*** Supplied records ***
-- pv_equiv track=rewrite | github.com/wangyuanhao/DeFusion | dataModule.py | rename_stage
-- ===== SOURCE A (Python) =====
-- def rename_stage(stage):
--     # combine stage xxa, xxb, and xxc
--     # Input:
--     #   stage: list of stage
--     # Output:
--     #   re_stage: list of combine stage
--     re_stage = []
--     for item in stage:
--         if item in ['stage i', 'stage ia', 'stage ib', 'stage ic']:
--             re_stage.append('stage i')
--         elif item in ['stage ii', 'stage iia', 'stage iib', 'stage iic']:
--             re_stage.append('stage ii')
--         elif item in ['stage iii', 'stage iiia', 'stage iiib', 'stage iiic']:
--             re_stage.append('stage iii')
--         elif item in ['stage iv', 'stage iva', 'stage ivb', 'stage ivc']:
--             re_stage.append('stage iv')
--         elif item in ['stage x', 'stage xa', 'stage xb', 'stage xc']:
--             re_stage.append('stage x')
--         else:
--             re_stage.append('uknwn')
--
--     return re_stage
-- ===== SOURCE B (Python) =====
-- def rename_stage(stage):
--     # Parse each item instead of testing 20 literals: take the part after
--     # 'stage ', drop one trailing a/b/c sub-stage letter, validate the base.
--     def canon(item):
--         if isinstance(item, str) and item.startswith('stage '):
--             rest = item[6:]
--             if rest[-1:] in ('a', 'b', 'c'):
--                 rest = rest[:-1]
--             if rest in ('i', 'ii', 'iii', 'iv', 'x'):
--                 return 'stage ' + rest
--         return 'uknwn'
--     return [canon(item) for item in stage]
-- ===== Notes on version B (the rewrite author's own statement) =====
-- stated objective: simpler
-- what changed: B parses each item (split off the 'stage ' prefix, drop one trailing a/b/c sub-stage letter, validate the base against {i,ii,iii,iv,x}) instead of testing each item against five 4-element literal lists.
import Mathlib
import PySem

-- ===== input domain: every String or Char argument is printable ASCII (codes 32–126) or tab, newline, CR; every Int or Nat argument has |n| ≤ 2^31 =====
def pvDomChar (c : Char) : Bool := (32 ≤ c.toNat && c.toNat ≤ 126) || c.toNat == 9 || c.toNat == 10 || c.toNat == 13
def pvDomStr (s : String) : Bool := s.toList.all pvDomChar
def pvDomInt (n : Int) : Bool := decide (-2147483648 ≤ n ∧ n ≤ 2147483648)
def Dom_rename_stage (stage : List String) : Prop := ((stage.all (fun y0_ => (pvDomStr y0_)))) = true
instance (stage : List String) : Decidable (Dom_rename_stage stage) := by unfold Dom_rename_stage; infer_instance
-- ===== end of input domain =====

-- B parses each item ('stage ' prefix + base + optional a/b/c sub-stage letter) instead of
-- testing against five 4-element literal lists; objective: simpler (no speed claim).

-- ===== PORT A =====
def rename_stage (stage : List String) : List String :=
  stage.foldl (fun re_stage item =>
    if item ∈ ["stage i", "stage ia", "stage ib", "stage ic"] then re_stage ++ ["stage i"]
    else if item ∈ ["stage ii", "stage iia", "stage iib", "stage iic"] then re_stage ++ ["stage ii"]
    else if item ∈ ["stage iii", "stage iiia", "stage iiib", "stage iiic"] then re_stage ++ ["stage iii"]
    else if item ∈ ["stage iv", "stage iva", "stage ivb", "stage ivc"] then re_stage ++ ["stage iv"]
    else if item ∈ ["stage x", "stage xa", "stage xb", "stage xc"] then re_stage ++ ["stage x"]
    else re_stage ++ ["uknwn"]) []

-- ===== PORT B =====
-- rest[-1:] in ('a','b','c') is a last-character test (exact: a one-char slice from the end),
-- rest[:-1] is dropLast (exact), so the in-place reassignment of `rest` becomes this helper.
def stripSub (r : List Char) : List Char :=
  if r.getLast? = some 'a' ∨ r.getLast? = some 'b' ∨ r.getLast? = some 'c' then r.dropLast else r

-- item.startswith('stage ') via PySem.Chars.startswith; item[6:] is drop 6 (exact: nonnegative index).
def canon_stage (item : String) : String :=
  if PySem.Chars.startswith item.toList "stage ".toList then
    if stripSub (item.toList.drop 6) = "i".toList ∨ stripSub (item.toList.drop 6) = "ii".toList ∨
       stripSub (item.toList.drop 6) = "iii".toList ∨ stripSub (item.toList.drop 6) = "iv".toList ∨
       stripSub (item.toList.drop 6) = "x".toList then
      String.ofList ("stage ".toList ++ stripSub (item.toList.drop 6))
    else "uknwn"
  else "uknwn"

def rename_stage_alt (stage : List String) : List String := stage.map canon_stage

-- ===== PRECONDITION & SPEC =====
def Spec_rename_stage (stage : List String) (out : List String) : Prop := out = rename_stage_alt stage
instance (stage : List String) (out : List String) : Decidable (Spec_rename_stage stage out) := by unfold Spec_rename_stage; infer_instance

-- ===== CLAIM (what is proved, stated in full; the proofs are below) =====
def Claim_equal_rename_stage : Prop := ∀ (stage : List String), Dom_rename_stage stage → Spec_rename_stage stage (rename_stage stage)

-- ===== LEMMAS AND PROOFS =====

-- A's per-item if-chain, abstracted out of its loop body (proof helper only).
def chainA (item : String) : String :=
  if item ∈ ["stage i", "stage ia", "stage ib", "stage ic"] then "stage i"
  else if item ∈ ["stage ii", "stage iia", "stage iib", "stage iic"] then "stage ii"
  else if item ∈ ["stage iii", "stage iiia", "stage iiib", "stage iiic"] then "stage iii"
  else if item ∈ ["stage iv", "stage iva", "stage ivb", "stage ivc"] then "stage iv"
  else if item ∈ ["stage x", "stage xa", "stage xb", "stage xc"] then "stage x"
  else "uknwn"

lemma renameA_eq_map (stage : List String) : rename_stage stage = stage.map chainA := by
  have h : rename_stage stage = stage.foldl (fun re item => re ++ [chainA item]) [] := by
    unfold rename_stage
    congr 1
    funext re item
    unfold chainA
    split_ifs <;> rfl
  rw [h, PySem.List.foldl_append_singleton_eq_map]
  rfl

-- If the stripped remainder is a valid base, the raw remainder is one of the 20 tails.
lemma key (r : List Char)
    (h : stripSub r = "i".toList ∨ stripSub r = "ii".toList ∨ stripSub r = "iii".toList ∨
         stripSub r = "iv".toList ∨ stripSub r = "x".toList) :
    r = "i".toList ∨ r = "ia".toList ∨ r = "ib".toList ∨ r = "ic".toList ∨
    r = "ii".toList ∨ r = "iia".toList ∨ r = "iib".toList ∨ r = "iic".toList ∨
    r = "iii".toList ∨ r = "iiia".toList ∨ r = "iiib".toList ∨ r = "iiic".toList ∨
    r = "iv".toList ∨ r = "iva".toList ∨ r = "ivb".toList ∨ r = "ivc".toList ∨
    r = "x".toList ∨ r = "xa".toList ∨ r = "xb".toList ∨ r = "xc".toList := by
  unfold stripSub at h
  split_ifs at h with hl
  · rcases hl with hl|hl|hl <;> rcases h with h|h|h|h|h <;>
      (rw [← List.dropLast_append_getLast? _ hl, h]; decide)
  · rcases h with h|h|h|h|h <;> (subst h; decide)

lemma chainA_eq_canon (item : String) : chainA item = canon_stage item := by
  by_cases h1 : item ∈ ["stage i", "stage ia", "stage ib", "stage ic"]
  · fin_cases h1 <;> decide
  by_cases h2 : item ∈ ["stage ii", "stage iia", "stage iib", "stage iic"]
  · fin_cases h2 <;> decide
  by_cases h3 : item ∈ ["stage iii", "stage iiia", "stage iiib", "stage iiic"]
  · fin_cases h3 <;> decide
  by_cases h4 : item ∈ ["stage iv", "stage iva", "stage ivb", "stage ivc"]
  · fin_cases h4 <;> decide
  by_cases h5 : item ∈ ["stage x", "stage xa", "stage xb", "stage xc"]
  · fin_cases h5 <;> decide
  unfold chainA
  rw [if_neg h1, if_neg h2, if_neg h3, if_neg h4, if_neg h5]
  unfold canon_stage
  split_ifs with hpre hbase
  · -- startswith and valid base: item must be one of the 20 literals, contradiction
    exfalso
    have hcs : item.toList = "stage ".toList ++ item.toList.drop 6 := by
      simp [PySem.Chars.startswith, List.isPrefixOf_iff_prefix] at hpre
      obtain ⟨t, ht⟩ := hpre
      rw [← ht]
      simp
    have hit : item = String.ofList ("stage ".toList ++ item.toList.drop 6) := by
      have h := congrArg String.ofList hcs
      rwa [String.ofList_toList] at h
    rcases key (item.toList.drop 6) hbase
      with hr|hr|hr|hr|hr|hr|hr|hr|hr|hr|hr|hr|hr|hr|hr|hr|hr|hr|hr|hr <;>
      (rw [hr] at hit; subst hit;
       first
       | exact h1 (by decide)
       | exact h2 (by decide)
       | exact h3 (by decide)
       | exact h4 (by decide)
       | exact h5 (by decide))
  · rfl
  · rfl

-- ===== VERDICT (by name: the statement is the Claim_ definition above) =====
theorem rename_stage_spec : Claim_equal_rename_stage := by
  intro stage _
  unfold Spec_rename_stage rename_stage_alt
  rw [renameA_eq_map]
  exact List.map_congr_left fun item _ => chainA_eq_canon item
***
- [Task to complete]: Please retype the records above starting with the line that contains "20 literals, contradiction" and stopping after the last line, changing nothing.

- [Output of the task]:
  · -- startswith and valid base: item must be one of the 20 literals, contradiction
    exfalso
    have hcs : item.toList = "stage ".toList ++ item.toList.drop 6 := by
      simp [PySem.Chars.startswith, List.isPrefixOf_iff_prefix] at hpre
      obtain ⟨t, ht⟩ := hpre
      rw [← ht]
      simp
    have hit : item = String.ofList ("stage ".toList ++ item.toList.drop 6) := by
      have h := congrArg String.ofList hcs
      rwa [String.ofList_toList] at h
    rcases key (item.toList.drop 6) hbase
      with hr|hr|hr|hr|hr|hr|hr|hr|hr|hr|hr|hr|hr|hr|hr|hr|hr|hr|hr|hr <;>
      (rw [hr] at hit; subst hit;
       first
       | exact h1 (by decide)
       | exact h2 (by decide)
       | exact h3 (by decide)
       | exact h4 (by decide)
       | exact h5 (by decide))
  · rfl
  · rfl

-- ===== VERDICT (by name: the statement is the Claim_ definition above) =====
theorem rename_stage_spec : Claim_equal_rename_stage := by
  intro stage _
  unfold Spec_rename_stage rename_stage_alt
  rw [renameA_eq_map]
  exact List.map_congr_left fun item _ => chainA_eq_canon item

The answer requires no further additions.